▸ WHAT YOU NEED TO DO: Nothing but a number should be returned: the count of lines in the records that contain "decide".
── EXTRACTED ENTRIES
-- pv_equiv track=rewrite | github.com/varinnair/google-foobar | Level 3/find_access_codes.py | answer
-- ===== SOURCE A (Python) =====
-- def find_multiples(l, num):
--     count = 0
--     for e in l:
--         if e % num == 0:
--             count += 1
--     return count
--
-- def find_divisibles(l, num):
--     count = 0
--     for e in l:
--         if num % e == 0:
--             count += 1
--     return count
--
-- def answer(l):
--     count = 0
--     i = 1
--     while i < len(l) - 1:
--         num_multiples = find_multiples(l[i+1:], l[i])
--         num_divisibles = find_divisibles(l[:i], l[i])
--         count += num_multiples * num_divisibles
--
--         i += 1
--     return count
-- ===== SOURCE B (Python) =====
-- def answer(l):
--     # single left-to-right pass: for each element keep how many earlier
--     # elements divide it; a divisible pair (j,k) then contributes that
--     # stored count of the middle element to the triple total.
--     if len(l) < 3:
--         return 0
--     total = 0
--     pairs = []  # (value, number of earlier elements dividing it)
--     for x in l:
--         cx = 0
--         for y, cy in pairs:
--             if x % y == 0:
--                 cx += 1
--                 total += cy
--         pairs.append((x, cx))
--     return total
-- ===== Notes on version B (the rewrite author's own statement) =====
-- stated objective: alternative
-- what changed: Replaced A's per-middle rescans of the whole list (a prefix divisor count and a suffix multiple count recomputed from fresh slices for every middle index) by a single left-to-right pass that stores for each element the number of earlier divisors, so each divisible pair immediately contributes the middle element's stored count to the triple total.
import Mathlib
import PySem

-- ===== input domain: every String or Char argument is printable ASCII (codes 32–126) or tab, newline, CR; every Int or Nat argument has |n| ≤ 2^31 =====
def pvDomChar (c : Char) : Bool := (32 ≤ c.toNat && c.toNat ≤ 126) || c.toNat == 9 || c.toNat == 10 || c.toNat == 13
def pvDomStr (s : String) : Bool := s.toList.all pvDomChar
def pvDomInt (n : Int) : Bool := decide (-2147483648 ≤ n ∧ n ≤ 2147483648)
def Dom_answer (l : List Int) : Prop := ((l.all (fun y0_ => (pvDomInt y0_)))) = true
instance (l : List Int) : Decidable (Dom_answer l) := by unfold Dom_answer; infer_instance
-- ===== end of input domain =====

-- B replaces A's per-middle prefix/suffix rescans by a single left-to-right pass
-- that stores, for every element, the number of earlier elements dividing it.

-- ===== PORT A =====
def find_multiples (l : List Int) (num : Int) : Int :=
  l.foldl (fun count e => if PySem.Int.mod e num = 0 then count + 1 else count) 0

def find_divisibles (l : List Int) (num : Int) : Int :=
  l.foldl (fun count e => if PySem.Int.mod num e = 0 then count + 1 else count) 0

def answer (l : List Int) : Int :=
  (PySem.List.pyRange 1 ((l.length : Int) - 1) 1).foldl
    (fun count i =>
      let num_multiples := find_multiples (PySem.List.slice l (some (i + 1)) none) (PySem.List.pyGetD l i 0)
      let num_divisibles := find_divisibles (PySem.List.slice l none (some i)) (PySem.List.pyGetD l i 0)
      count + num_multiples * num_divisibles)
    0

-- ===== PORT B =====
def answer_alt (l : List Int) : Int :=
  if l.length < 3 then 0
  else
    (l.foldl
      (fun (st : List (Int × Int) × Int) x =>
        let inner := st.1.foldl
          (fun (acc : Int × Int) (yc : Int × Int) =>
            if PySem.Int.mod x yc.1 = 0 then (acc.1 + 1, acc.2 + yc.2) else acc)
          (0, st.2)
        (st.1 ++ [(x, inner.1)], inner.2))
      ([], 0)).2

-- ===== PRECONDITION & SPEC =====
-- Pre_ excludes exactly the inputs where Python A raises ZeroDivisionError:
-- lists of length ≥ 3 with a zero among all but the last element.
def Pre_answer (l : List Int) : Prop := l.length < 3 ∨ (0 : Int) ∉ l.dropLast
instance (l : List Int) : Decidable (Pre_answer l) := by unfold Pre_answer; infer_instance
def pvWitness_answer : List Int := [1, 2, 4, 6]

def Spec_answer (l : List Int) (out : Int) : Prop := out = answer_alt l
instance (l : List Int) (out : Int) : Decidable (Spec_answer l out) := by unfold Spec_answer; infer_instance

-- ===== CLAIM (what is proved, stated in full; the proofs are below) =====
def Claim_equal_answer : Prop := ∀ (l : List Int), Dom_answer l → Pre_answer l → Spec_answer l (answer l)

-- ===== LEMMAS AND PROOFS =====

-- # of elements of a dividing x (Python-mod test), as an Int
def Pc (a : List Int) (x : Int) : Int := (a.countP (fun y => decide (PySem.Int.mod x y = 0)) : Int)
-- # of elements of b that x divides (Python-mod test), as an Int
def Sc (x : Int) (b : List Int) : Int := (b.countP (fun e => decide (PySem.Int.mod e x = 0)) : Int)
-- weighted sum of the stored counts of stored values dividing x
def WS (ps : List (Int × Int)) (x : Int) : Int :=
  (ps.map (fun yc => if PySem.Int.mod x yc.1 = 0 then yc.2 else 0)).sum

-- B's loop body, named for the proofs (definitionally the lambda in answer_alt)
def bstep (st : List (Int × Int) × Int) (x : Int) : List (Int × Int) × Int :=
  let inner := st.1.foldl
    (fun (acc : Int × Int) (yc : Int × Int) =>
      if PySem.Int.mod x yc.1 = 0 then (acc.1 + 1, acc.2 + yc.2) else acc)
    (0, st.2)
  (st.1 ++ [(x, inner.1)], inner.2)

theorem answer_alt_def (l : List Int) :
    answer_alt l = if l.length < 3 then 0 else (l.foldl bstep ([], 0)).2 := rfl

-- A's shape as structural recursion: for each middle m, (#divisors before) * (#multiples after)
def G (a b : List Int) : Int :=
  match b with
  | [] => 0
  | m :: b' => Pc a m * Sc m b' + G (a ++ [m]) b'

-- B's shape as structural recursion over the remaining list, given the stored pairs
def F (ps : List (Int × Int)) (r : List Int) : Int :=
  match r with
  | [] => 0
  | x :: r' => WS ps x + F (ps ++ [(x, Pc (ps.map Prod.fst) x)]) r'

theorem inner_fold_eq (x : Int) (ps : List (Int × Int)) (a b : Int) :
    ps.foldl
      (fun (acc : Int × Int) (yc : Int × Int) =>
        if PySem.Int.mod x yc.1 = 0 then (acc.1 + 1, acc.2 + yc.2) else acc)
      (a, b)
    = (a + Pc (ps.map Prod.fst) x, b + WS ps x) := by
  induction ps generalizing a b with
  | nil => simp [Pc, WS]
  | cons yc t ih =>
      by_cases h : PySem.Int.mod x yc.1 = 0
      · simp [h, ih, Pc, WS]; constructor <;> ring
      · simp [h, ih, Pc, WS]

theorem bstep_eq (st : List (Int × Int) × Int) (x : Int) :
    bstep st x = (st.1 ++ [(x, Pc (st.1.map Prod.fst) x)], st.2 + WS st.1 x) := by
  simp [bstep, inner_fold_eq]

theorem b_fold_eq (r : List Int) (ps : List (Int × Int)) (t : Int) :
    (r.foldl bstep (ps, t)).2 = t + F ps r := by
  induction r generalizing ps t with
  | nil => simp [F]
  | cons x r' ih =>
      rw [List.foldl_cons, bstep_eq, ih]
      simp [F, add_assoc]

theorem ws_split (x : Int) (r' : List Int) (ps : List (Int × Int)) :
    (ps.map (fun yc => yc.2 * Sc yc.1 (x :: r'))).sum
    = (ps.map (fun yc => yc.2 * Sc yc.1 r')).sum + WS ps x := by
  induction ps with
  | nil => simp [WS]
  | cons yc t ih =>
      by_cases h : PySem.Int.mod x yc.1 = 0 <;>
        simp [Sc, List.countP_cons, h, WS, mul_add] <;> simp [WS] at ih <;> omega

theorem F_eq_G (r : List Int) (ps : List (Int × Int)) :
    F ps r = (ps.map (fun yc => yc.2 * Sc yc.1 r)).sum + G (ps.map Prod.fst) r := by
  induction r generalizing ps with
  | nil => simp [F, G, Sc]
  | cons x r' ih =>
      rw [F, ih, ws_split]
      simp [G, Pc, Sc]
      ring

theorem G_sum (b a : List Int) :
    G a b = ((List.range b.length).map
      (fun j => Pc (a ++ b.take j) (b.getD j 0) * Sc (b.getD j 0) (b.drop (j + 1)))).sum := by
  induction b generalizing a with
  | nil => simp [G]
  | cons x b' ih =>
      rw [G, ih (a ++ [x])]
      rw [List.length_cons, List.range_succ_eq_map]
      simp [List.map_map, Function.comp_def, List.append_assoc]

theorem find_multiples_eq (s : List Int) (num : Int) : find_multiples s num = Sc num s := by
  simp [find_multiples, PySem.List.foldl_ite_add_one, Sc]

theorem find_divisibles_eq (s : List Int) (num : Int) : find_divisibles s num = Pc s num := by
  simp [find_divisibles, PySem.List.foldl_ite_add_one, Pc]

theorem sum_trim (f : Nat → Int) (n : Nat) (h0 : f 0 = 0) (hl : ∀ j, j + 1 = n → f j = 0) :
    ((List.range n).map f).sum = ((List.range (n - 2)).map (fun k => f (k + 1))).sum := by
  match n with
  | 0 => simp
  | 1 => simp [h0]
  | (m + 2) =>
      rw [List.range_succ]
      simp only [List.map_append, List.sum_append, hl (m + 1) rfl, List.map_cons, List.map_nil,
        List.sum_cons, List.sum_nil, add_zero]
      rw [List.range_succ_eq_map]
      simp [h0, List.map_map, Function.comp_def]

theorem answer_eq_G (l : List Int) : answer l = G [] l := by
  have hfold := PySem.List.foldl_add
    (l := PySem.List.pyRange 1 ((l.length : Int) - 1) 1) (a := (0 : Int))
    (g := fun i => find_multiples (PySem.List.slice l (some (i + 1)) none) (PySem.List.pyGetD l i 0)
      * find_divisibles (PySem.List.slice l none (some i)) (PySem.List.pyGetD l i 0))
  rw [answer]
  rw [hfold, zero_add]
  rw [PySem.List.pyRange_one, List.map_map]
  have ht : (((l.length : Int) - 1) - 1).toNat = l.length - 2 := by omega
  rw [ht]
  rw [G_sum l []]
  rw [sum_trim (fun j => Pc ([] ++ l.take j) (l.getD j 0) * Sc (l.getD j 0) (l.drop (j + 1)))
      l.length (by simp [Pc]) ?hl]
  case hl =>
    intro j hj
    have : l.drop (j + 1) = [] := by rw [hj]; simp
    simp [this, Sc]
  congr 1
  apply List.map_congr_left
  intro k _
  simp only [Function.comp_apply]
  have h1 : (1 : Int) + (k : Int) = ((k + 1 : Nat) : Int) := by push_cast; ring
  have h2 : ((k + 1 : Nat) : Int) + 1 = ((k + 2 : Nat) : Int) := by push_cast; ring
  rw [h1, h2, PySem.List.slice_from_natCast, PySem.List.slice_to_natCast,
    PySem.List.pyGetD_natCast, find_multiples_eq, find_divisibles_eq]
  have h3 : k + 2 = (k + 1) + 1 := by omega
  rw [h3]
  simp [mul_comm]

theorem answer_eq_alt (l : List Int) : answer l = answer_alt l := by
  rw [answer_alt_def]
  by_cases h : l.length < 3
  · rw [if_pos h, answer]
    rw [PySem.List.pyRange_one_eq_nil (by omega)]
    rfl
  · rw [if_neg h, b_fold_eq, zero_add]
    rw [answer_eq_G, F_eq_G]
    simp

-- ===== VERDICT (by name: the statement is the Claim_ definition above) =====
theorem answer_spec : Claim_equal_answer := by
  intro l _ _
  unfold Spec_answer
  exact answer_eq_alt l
────
▸ EXERCISE RESPONSE: 3